● Input material:
»»

theorem Aflat_cons_delim (r : String) (t : List String) (h : pvDelim r = true) :
    Aflat (r :: t) =
      (match nIdx t with
       | [] => []
       | j :: _ => (t.take j).map (pvEntry (pvFt r)) ++ Aflat t) := by
  have hn : nIdx (r :: t) = 0 :: (nIdx t).map (· + 1) := by simp [nIdx, h]
  cases hm : nIdx t with
  | nil => simp [Aflat, hn, hm]
  | cons j t2 =>
    have hz : (nIdx (r :: t)).zip (nIdx (r :: t)).tail
        = (0, j + 1) :: (((nIdx t).map (· + 1)).zip ((nIdx t).map (· + 1)).tail) := by
      rw [hn, hm]; rfl
    rw [Aflat, hz, List.flatMap_cons, flatMap_shift]
    simp [pvGrp, List.take_succ_cons]

theorem A2_eq_gSpec (t : List String) (f : String) :
    (match nIdx t with
     | [] => []
     | j :: _ => (t.take j).map (pvEntry f) ++ Aflat t) = gSpec t f := by
  induction t generalizing f with
  | nil => simp [nIdx, gSpec]
  | cons s t' ih =>
    by_cases hs : pvDelim s
    · have hn : nIdx (s :: t') = 0 :: (nIdx t').map (· + 1) := by simp [nIdx, hs]
      rw [hn]
      simp only [List.take_zero, List.map_nil, List.nil_append]
      rw [Aflat_cons_delim s t' hs, ih (pvFt s)]
      simp [gSpec, hs]
    · have hs' : pvDelim s = false := by simpa using hs
      have hn : nIdx (s :: t') = (nIdx t').map (· + 1) := by simp [nIdx, hs']
      cases hm : nIdx t' with
      | nil =>
        have hany : t'.any pvDelim = false := (nIdx_eq_nil_iff t').mp hm
        rw [hn, hm]
        simp [gSpec, hs', hany]
      | cons j t2 =>
        have hany : t'.any pvDelim = true := by
          by_contra hc
          simp only [Bool.not_eq_true] at hc
          rw [(nIdx_eq_nil_iff t').mpr hc] at hm
          simp at hm
        rw [hn, hm]
        simp only [List.map_cons]
        rw [List.take_succ_cons, List.map_cons, Aflat_cons_not_delim s t' hs']
        have := ih f
        rw [hm] at this
        simp only [gSpec, hs', Bool.false_eq_true, if_false, hany, if_true, ← this]
        simp

theorem Aflat_eq_gSkip (l : List String) : Aflat l = gSkip l := by
  induction l with
  | nil => rfl
  | cons r t ih =>
    by_cases h : pvDelim r
    · rw [Aflat_cons_delim r t h, A2_eq_gSpec t (pvFt r)]; simp [gSkip, h]
    · rw [Aflat_cons_not_delim r t (by simpa using h), ih]
      simp [gSkip, (by simpa using h : pvDelim r = false)]

-- ===== the A side =====

theorem idx_fold (l : List String) (s : Int) (acc : List Int) :
    (PySem.List.enumerate l s).foldl
      (fun acc p => if pvDelim p.2 then acc ++ [p.1] else acc) acc
    = acc ++ (nIdx l).map (fun n : Nat => s + (n : Int)) := by
  induction l generalizing s acc with
  | nil => simp [PySem.List.enumerate_nil, nIdx]
  | cons r t ih =>
    rw [PySem.List.enumerate_cons, List.foldl_cons]
    by_cases h : pvDelim r
    · simp only [h, if_true, ih, nIdx, List.map_cons, List.map_map, Nat.cast_zero, add_zero,
        List.append_assoc, List.singleton_append]
      congr 2
      refine List.map_congr_left fun n _ => ?_
      simp [Function.comp]
      ring
    · simp only [h, Bool.false_eq_true, if_false, ih, nIdx, List.map_map]
      congr 1
      refine List.map_congr_left fun n _ => ?_
      simp [Function.comp]
      ring

theorem group_inputs_char (inputs : List String) :
    group_inputs inputs =
      if inputs.any pvDelim then Aflat inputs else inputs.map (pvEntry "") := by
  unfold group_inputs
  rw [idx_fold inputs 0 []]
  have hcast : (nIdx inputs).map (fun n : Nat => (0 : Int) + (n : Int))
      = (nIdx inputs).map (fun n : Nat => (n : Int)) := by
    refine List.map_congr_left fun n _ => ?_; ring
  simp only [List.nil_append, hcast]
  by_cases h : inputs.any pvDelim
  · have hne : nIdx inputs ≠ [] := by
      intro hc; rw [(nIdx_eq_nil_iff inputs).mp hc] at h; exact Bool.noConfusion h
    have hne' : (nIdx inputs).map (fun n : Nat => (n : Int)) ≠ [] := by
      simpa using hne
    rw [if_pos hne', if_pos h]
    rw [PySem.List.slice_zero_start, PySem.List.slice_none_none, PySem.List.slice_from_one]
    have hstep : (fun (res : List (List (String × String))) (p : Int × Int) =>
        (PySem.List.slice (PySem.List.slice inputs (some p.1) (some p.2)) (some 1) none).foldl
          (fun res r =>
            res ++ [pvEntry (pvFt ((PySem.List.slice inputs (some p.1) (some p.2)).headD "")) r])
          res)
        = (fun res p => res ++
            (PySem.List.slice (PySem.List.slice inputs (some p.1) (some p.2)) (some 1) none).map
              (pvEntry (pvFt ((PySem.List.slice inputs (some p.1) (some p.2)).headD "")))) := by
      funext res p
      exact PySem.List.foldl_append_singleton_eq_map _ _ _
    simp only [hstep]
    rw [PySem.List.foldl_append_eq_flatMap, List.nil_append]
    rw [← List.map_tail, List.zip_map, List.flatMap_map, Aflat]
    refine List.flatMap_congr ?_
    intro p _
    simp [pvGrp, PySem.List.slice_natCast, PySem.List.slice_from_one]
  · have hnil : nIdx inputs = [] := (nIdx_eq_nil_iff inputs).mpr (by simpa using h)
    rw [hnil]
    simp only [List.map_nil, ne_eq, not_true_eq_false, if_false, if_neg h]
    rw [PySem.List.foldl_append_singleton_eq_map, List.nil_append]
-- ===== CLAIM =====
def Claim_unchanged_return_MinMainString : Prop := ∀ (text : String) (str : String) (pattern_First_Positions : List Int), Dom_return_MinMainString text str pattern_First_Positions → Pre_return_MinMainString text str pattern_First_Positions → Spec_return_MinMainString text str pattern_First_Positions (return_MinMainString text str pattern_First_Positions)
def Claim_changed_return_MinMainString : Prop := Dom_return_MinMainString (pvDiffWitness_return_MinMainString.1) (pvDiffWitness_return_MinMainString.2.1) (pvDiffWitness_return_MinMainString.2.2) ∧ Pre_return_MinMainString (pvDiffWitness_return_MinMainString.1) (pvDiffWitness_return_MinMainString.2.1) (pvDiffWitness_return_MinMainString.2.2) ∧ D_return_MinMainString (pvDiffWitness_return_MinMainString.1) (pvDiffWitness_return_MinMainString.2.1) (pvDiffWitness_return_MinMainString.2.2) ∧ return_MinMainString (pvDiffWitness_return_MinMainString.1) (pvDiffWitness_return_MinMainString.2.1) (pvDiffWitness_return_MinMainString.2.2) = pvDiffWitnessOut_return_MinMainString.1 ∧ return_MinMainString_alt (pvDiffWitness_return_MinMainString.1) (pvDiffWitness_return_MinMainString.2.1) (pvDiffWitness_return_MinMainString.2.2) = pvDiffWitnessOut_return_MinMainString.2 ∧ pvDiffWitnessOut_return_MinMainString.1 ≠ pvDiffWitnessOut_return_MinMainString.2
def Claim_exact_return_MinMainString : Prop := ∀ (text : String) (str : String) (pattern_First_Positions : List Int), Dom_return_MinMainString text str pattern_First_Positions → Pre_return_MinMainString text str pattern_First_Positions → D_return_MinMainString text str pattern_First_Positions → return_MinMainString text str pattern_First_Positions ≠ return_MinMainString_alt text str pattern_First_Positions

-- ===== LEMMAS AND PROOFS =====

-- greedy match count of pat inside s
def pvGcount : List Char → List Char → Nat
  | [], _ => 0
  | _ :: _, [] => 0
  | b :: bs, a :: s => if a = b then pvGcount bs s + 1 else pvGcount (b :: bs) s
-- pv_equiv track=rewrite | github.com/dramorak/utility-module-python | mutility.py | create_inverse
-- ===== SOURCE A (Python) =====
-- def create_inverse(graph):
--     #Generates the inverse 'graph' of the graph given
--     #<graph> is a list of input-output tuples.
--     #Example: if <graph> is the graph of x**2, then <graph> might be [(-1, 1), (0,0), (1,1), (2,4), (3,9)]
--     #         create_inverse(graph) = [(0,[0]), (1,[-1,1]), (4,[2]), (9,[3])]
--
--     #skeleton
--     #generate a dict struct whos keys are the outputs, and whos values are the inputs which lead to those outputs.
--     d = {}
--     for p in graph:
--         if d.get(p[1]):
--             d[p[1]].append(p[0])
--         else:
--             d[p[1]] = [p[0]]
--
--
--     #return an ordered list of key/value pairs.
--     """ What methods do dicts have again?"""
--     key_vals = []
--     keys = d.keys()
--     for key in keys:
--         key_vals.append((key, d[key]))
--
--     key_vals.sort(key = lambda x: x[0])
--
--     #return key_vals
--     return key_vals
-- ===== SOURCE B (Python) =====
-- def create_inverse(graph):
--     # Same result as A: distinct outputs in ascending order, each paired with
--     # the inputs that map to it, in original appearance order.
--     keys = sorted(set(y for _, y in graph))
--     return [(k, [x for x, y in graph if y == k]) for k in keys]
-- ===== Notes on version B (the rewrite author's own statement) =====
-- stated objective: simpler
-- what changed: Replaces the dict-accumulation loop plus key/value rebuild plus in-place sort by a two-line comprehension: sort the distinct output values, then collect the matching inputs by one filtering scan per key.
import Mathlib
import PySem

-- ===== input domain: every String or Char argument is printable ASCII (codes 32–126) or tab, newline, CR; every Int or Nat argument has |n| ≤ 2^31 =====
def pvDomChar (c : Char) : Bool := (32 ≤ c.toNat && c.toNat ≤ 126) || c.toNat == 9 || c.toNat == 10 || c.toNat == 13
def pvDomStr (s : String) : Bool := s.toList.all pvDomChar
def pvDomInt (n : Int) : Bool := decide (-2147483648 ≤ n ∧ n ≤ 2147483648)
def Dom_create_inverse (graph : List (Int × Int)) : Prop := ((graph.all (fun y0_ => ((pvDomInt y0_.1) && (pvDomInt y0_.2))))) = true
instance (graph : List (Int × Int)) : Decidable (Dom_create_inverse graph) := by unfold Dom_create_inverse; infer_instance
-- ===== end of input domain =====

-- B replaces A's dict-accumulation loop + key/value rebuild + sort by sorting the
-- distinct output values and collecting the matching inputs with one scan per key (objective: simpler).

-- ===== PORT A =====
-- d = {}; for p in graph: if d.get(p[1]): d[p[1]].append(p[0]) else: d[p[1]] = [p[0]]
-- (the truthiness test 'if d.get(p[1])' is ported as 'getD p.2 [] ≠ []': both None and [] are falsy;
--  the in-place append is Dict.modify, which keeps the entry's position exactly like Python)
-- key_vals = []; for key in d.keys(): key_vals.append((key, d[key])); key_vals.sort(key=fst)
def create_inverse (graph : List (Int × Int)) : List (Int × List Int) :=
  let d := graph.foldl
    (fun (d : PySem.Dict Int (List Int)) (p : Int × Int) =>
      if d.getD p.2 [] ≠ [] then d.modify p.2 [] (fun v => v ++ [p.1])
      else d.insert p.2 [p.1])
    PySem.Dict.empty
  let key_vals := d.keys.foldl (fun acc k => acc ++ [(k, (d.get? k).getD [])]) []
  PySem.List.sorted key_vals (fun x => x.1) false

-- ===== PORT B =====
-- keys = sorted(set(y for _, y in graph)); return [(k, [x for x, y in graph if y == k]) for k in keys]
def create_inverse_alt (graph : List (Int × Int)) : List (Int × List Int) :=
  let keys := PySem.List.sorted (PySem.Set.ofList (graph.map (fun p => p.2))) (fun k => k) false
  keys.map (fun k => (k, (graph.filter (fun p => p.2 == k)).map (fun p => p.1)))

-- ===== PRECONDITION & SPEC =====
def Spec_create_inverse (graph : List (Int × Int)) (out : List (Int × List Int)) : Prop := out = create_inverse_alt graph
instance (graph : List (Int × Int)) (out : List (Int × List Int)) : Decidable (Spec_create_inverse graph out) := by unfold Spec_create_inverse; infer_instance

-- ===== CLAIM (what is proved, stated in full; the proofs are below) =====
def Claim_equal_create_inverse : Prop := ∀ (graph : List (Int × Int)), Dom_create_inverse graph → Spec_create_inverse graph (create_inverse graph)

-- ===== LEMMAS AND PROOFS =====

-- A's loop body (truthiness branch) is exactly 'd[p[1]] = d.get(p[1], []) + [p[0]]':
-- when the key is absent or holds [], both branches insert [p.1] at the same position.
lemma ci_step_eq :
    (fun (d : PySem.Dict Int (List Int)) (p : Int × Int) =>
      if d.getD p.2 [] ≠ [] then d.modify p.2 [] (fun v => v ++ [p.1])
      else d.insert p.2 [p.1])
    = fun (d : PySem.Dict Int (List Int)) (p : Int × Int) =>
        d.modify p.2 [] (fun v => v ++ [p.1]) := by
  funext d p
  by_cases h : d.getD p.2 [] = []
  · have hm : d.modify p.2 [] (fun v => v ++ [p.1])
        = d.insert p.2 (d.getD p.2 [] ++ [p.1]) := rfl
    simp [h, hm]
  · simp [h]

-- the dict built by A's loop: its keys are the distinct outputs in first-occurrence
-- order, and each key holds the inputs mapping to it, in appearance order
lemma ci_dict_keys (graph : List (Int × Int)) :
    (graph.foldl (fun (d : PySem.Dict Int (List Int)) p =>
        d.modify p.2 [] (fun v => v ++ [p.1])) PySem.Dict.empty).keys
      = PySem.Set.ofList (graph.map (fun p => p.2)) := by
  have h := PySem.Dict.keys_foldl_modify_key graph (fun p => p.2) []
    (fun _ p => fun v => v ++ [p.1]) PySem.Dict.empty
  simpa using h

lemma ci_dict_getD (graph : List (Int × Int)) (k : Int) :
    (graph.foldl (fun (d : PySem.Dict Int (List Int)) p =>
        d.modify p.2 [] (fun v => v ++ [p.1])) PySem.Dict.empty).getD k []
      = (graph.filter (fun p => p.2 == k)).map (fun p => p.1) := by
  have h := PySem.Dict.getD_foldl_modify_append (graph.map Prod.swap) PySem.Dict.empty k
  rw [List.foldl_map] at h
  simpa [List.filter_map, Function.comp_def] using h

-- ===== VERDICT (by name: the statement is the Claim_ definition above) =====
theorem create_inverse_spec : Claim_equal_create_inverse := by
  intro graph _
  unfold Spec_create_inverse create_inverse create_inverse_alt
  rw [ci_step_eq]
  dsimp only
  set d := graph.foldl (fun (d : PySem.Dict Int (List Int)) p =>
      d.modify p.2 [] (fun v => v ++ [p.1])) PySem.Dict.empty with hd
  rw [PySem.List.foldl_append_singleton_eq_map, List.nil_append]
  have hkv : d.keys.map (fun k => (k, (d.get? k).getD []))
      = (PySem.Set.ofList (graph.map (fun p => p.2))).map
          (fun k => (k, (graph.filter (fun p => p.2 == k)).map (fun p => p.1))) := by
    rw [hd, ci_dict_keys]
    apply List.map_congr_left
    intro k _
    rw [← PySem.Dict.getD_eq_get?_getD, ← hd, hd, ci_dict_getD]
  rw [hkv]
  apply PySem.List.sorted_eq_of_perm_of_pairwise_lt
  · exact (PySem.List.sorted_perm _ _ _).map _
  · rw [List.pairwise_map]
    exact PySem.List.sorted_ofList_pairwise_lt (graph.map (fun p => p.2))
-- the next-space fold computes pvStop at every index
lemma pvNxt_spec (s : String) : ∀ (m : Nat) (A : List Int), m ≤ s.toList.length →
    A.length = s.toList.length + 1 →
    (∀ q, m ≤ q → q ≤ s.toList.length → A.getD q 0 = (pvStop s.toList q : Int)) →
    (∀ q, q ≤ s.toList.length →
      (((List.range m).map (fun (k : Nat) => (k : Int))).reverse.foldl
        (fun nxt p => PySem.List.pySetD nxt p
          (if PySem.Str.pyGet? s p = some ' ' then p else PySem.List.pyGetD nxt (p + 1) 0))
        A).getD q 0 = (pvStop s.toList q : Int)) := by
  intro m
  induction m with
  | zero =>
    intro A _ _ hA q hq
    simpa using hA q (by omega) hq
  | succ m ih =>
    intro A hm hlen hA q hq
    rw [List.range_succ, List.map_append, List.reverse_append]
    simp only [List.map_cons, List.map_nil, List.reverse_cons, List.reverse_nil,
      List.nil_append, List.cons_append, List.foldl_cons]
    set v : Int := (if PySem.Str.pyGet? s (m : Int) = some ' ' then (m : Int)
      else PySem.List.pyGetD A ((m : Int) + 1) 0) with hv
    have hset : PySem.List.pySetD A (m : Int) v = A.set m v := by
      simp [PySem.List.pySetD_natCast]
    rw [hset]
    apply ih (A.set m v) (by omega) (by simpa using hlen)
    · intro q' hq1 hq2
      by_cases hqm : q' = m
      · subst hqm
        have hgd : (A.set q' v).getD q' 0 = v := by
          have : q' < (A.set q' v).length := by simp only [List.length_set, hlen]; omega
          rw [List.getD_eq_getElem?_getD, List.getElem?_eq_getElem this]
          simp
        rw [hgd, hv]
        have hmlt : q' < s.toList.length := by omega
        have hget : PySem.Str.pyGet? s (q' : Int) = s.toList[q']? := by
          simp
        by_cases hsp : s.toList[q']? = some ' '
        · rw [if_pos (by rw [hget]; exact hsp)]
          rw [pvStop_here s.toList q' hmlt hsp]
        · rw [if_neg (by rw [hget]; exact hsp)]
          have hcast : (q' : Int) + 1 = ((q' + 1 : Nat) : Int) := by push_cast; ring
          rw [hcast, PySem.List.pyGetD_natCast]
          rw [hA (q' + 1) (by omega) (by omega)]
          rw [pvStop_step s.toList q' hmlt hsp]
      · have hne : (A.set m v).getD q' 0 = A.getD q' 0 := by
          rw [List.getD_eq_getElem?_getD, List.getD_eq_getElem?_getD,
            List.getElem?_set_ne (by omega)]
        rw [hne]
        exact hA q' (by omega) hq2
    · exact hq
theorem mem_listsOf (k : Nat) (w : List Char) :
    w ∈ listsOf k ↔ w.length = k ∧ ∀ c ∈ w, c ∈ vws := by
  induction k generalizing w with
  | zero =>
    simp only [listsOf, List.mem_singleton]
    constructor
    · rintro rfl; simp
    · rintro ⟨h, _⟩; exact List.eq_nil_of_length_eq_zero h
  | succ k ih =>
    simp only [listsOf, List.mem_flatMap, List.mem_map]
    constructor
    · rintro ⟨c, hc, u, hu, rfl⟩
      rcases (ih u).1 hu with ⟨hl, hv⟩
      refine ⟨by simp [hl], ?_⟩
      intro x hx
      rcases List.mem_cons.1 hx with rfl | hx
      · exact hc
      · exact hv x hx
    · rintro ⟨hl, hv⟩
      cases w with
      | nil => simp at hl
      | cons c u =>
        refine ⟨c, hv c (by simp), u, (ih u).2 ⟨by simpa using hl, fun x hx => hv x (by simp [hx])⟩, rfl⟩

theorem mem_allWords (d : Nat) (w : List Char) :
    w ∈ allWords d ↔ (1 ≤ w.length ∧ w.length ≤ d) ∧ ∀ c ∈ w, c ∈ vws := by
  induction d with
  | zero =>
    rw [show allWords 0 = ([] : List (List Char)) from rfl]
    simp only [List.not_mem_nil, false_iff]
    rintro ⟨⟨h1, h2⟩, -⟩
    omega
  | succ d ih =>
    simp only [allWords, List.mem_append, ih, mem_listsOf]
    constructor
    · rintro (⟨⟨h1, h2⟩, hv⟩ | ⟨hl, hv⟩)
      · exact ⟨⟨h1, by omega⟩, hv⟩
      · exact ⟨⟨by omega, by omega⟩, hv⟩
    · rintro ⟨⟨h1, h2⟩, hv⟩
      by_cases h : w.length = d + 1
      · exact Or.inr ⟨h, hv⟩
      · exact Or.inl ⟨⟨h1, by omega⟩, hv⟩

-- block counts inside one level
theorem block_lt (k : Nat) (c' c : Char) (w' : List Char) (h : c' < c) :
    (listsOf k).countP (fun u => decide (c' :: u < c :: w')) = 5 ^ k := by
  rw [← length_listsOf k]
  apply List.countP_eq_length.2
  intro u _
  simp [List.cons_lt_cons_iff, h]


theorem block_eq (k : Nat) (c : Char) (w' : List Char) :
    (listsOf k).countP (fun u => decide (c :: u < c :: w')) =
      (listsOf k).countP (fun u => decide (u < w')) := by
  apply List.countP_congr
  intro u _
  simp

theorem block_gt (k : Nat) (c' c : Char) (w' : List Char) (h : c < c') :
    (listsOf k).countP (fun u => decide (c' :: u < c :: w')) = 0 := by
  apply List.countP_eq_zero.2
  intro u _
  simp only [decide_eq_true_eq, List.cons_lt_cons_iff, not_or, not_and]
  exact ⟨not_lt.2 h.le, fun e => absurd e.symm (ne_of_lt h)⟩

theorem cntN_succ (k : Nat) (c : Char) (w' : List Char) (hc : c ∈ vws) :
    (listsOf (k + 1)).countP (fun u => decide (u < c :: w')) =
      vidx c * 5 ^ k + (listsOf k).countP (fun u => decide (u < w')) := by
  have expand : (listsOf (k + 1)).countP (fun u => decide (u < c :: w')) =
      (listsOf k).countP (fun u => decide ('A' :: u < c :: w')) +
      ((listsOf k).countP (fun u => decide ('E' :: u < c :: w')) +
      ((listsOf k).countP (fun u => decide ('I' :: u < c :: w')) +
      ((listsOf k).countP (fun u => decide ('O' :: u < c :: w')) +
      (listsOf k).countP (fun u => decide ('U' :: u < c :: w'))))) := by
    simp [listsOf, vws, List.countP_append, List.countP_map, Function.comp_def]
  rw [expand]
  fin_cases hc
  · rw [block_eq, block_gt k 'E' 'A' w' (by decide), block_gt k 'I' 'A' w' (by decide),
      block_gt k 'O' 'A' w' (by decide), block_gt k 'U' 'A' w' (by decide),
      show vidx 'A' = 0 from by decide]
    try simp
    try ring
  · rw [block_lt k 'A' 'E' w' (by decide), block_eq, block_gt k 'I' 'E' w' (by decide),
      block_gt k 'O' 'E' w' (by decide), block_gt k 'U' 'E' w' (by decide),
      show vidx 'E' = 1 from by decide]
    try simp
    try ring
  · rw [block_lt k 'A' 'I' w' (by decide), block_lt k 'E' 'I' w' (by decide), block_eq,
      block_gt k 'O' 'I' w' (by decide), block_gt k 'U' 'I' w' (by decide),
      show vidx 'I' = 2 from by decide]
    try simp
    try ring
  · rw [block_lt k 'A' 'O' w' (by decide), block_lt k 'E' 'O' w' (by decide),
      block_lt k 'I' 'O' w' (by decide), block_eq, block_gt k 'U' 'O' w' (by decide),
      show vidx 'O' = 3 from by decide]
    try simp
    try ring
  · rw [block_lt k 'A' 'U' w' (by decide), block_lt k 'E' 'U' w' (by decide),
      block_lt k 'I' 'U' w' (by decide), block_lt k 'O' 'U' w' (by decide), block_eq,
      show vidx 'U' = 4 from by decide]
    try simp
    try ring

theorem cnt_cons (d : Nat) (c : Char) (w' : List Char) (hc : c ∈ vws) :
    (allWords (d + 1)).countP (fun u => decide (u < c :: w')) =
      vidx c * geom (d + 1) +
      (if w' = [] then 0 else 1) +
      (allWords d).countP (fun u => decide (u < w')) := by
  induction d with
  | zero =>
    have h1 : (listsOf 0).countP (fun u => decide (u < w')) = if w' = [] then 0 else 1 := by
      cases w' with
      | nil => simp [listsOf, List.not_lt_nil]
      | cons a t => simp [listsOf, List.nil_lt_cons]
    simp [allWords, cntN_succ 0 c w' hc, geom, h1]
  | succ d ih =>
    have step : (allWords (d + 2)).countP (fun u => decide (u < c :: w')) =
        (allWords (d + 1)).countP (fun u => decide (u < c :: w')) +
        (listsOf (d + 2)).countP (fun u => decide (u < c :: w')) := by
      rw [show allWords (d + 2) = allWords (d + 1) ++ listsOf (d + 2) from rfl, List.countP_append]
    have step' : (allWords (d + 1)).countP (fun u => decide (u < w')) =
        (allWords d).countP (fun u => decide (u < w')) +
        (listsOf (d + 1)).countP (fun u => decide (u < w')) := by
      rw [show allWords (d + 1) = allWords d ++ listsOf (d + 1) from rfl, List.countP_append]
    rw [step, ih, cntN_succ (d + 1) c w' hc, step']
    have hg : geom (d + 2) = geom (d + 1) + 5 ^ (d + 1) := by
      have : ∀ m, 5 ^ m = 4 * geom m + 1 := by
        intro m
        induction m with
        | zero => rfl
        | succ m ihm => simp [geom, pow_succ, ihm]; ring
      simp [geom, this (d + 1)]; ring
    rw [hg]; ring

theorem rank_main (w : List Char) : ∀ d : Nat, w ≠ [] → w.length ≤ d → (∀ c ∈ w, c ∈ vws) →
    (allWords d).countP (fun u => decide (u < w)) + 1 = rnk d w := by
  induction w with
  | nil => intro d h; exact absurd rfl h
  | cons c w' ih =>
    intro d _ hlen hv
    cases d with
    | zero => simp at hlen
    | succ d =>
      rw [cnt_cons d c w' (hv c (by simp))]
      by_cases h' : w' = []
      · subst h'
        simp [rnk]
        ring
      · have := ih d h' (by simpa using Nat.lt_succ_iff.1 (by simpa using hlen)) (fun x hx => hv x (by simp [hx]))
        simp only [rnk, if_neg h']
        omega

-- geom is what B's (5^(5-i)-1)//4 computes
theorem floordiv_geom (d : Nat) : PySem.Int.floordiv ((5 : Int) ^ d - 1) 4 = (geom d : Int) := by
  have h : (5 : Int) ^ d = 4 * (geom d : Int) + 1 := by
    have hn : (5 : Nat) ^ d = 4 * geom d + 1 := by
      induction d with
      | zero => rfl
      | succ d ih => simp [geom, pow_succ, ih]; ring
    exact_mod_cast hn
  rw [show ((5 : Int) ^ d - 1) = ((4 * geom d : Nat) : Int) by rw [h]; push_cast; ring]
  rw [show (4 : Int) = ((4 : Nat) : Int) by norm_num, PySem.Int.floordiv_natCast]
  simp
theorem index?_getD_vidx (c : Char) (hc : c ∈ vws) :
    ((PySem.List.index? vws c).getD 0 : Int) = (vidx c : Int) := by
  fin_cases hc <;> decide

theorem alt_fold (cs : List Char) : ∀ (s : Nat) (r0 : Int), (∀ c ∈ cs, c ∈ vws) → s + cs.length ≤ 5 →
    (PySem.List.enumerate cs (s : Int)).foldl
      (fun rank p =>
        rank + 1 + ((PySem.List.index? vws p.2).getD 0 : Int)
                     * PySem.Int.floordiv ((5 : Int) ^ (5 - p.1.toNat) - 1) 4)
      r0 = r0 + rnk (5 - s) cs := by
  induction cs with
  | nil => intro s r0 _ _; simp [PySem.List.enumerate_nil, rnk]
  | cons c t ih =>
    intro s r0 hv hlen
    rw [PySem.List.enumerate_cons, List.foldl_cons]
    have hs : ((s : Int) + 1) = (((s + 1 : Nat) : Int)) := by push_cast; ring
    rw [hs, ih (s + 1) _ (fun x hx => hv x (by simp [hx])) (by simp at hlen; omega)]
    have htoNat : ((s : Int)).toNat = s := Int.toNat_natCast s
    rw [htoNat, index?_getD_vidx c (hv c (by simp)), floordiv_geom (5 - s)]
    have hd : ∃ e, 5 - s = e + 1 := ⟨4 - s, by simp at hlen; omega⟩
    rcases hd with ⟨e, he⟩
    rw [he, show 5 - (s + 1) = e by omega]
    simp [rnk]
    ring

««

● Required work: What lines in the material mention "values"? Copy every one of them.

● Response area:
--     #generate a dict struct whos keys are the outputs, and whos values are the inputs which lead to those outputs.
-- what changed: Replaces the dict-accumulation loop plus key/value rebuild plus in-place sort by a two-line comprehension: sort the distinct output values, then collect the matching inputs by one filtering scan per key.
-- distinct output values and collecting the matching inputs with one scan per key (objective: simpler).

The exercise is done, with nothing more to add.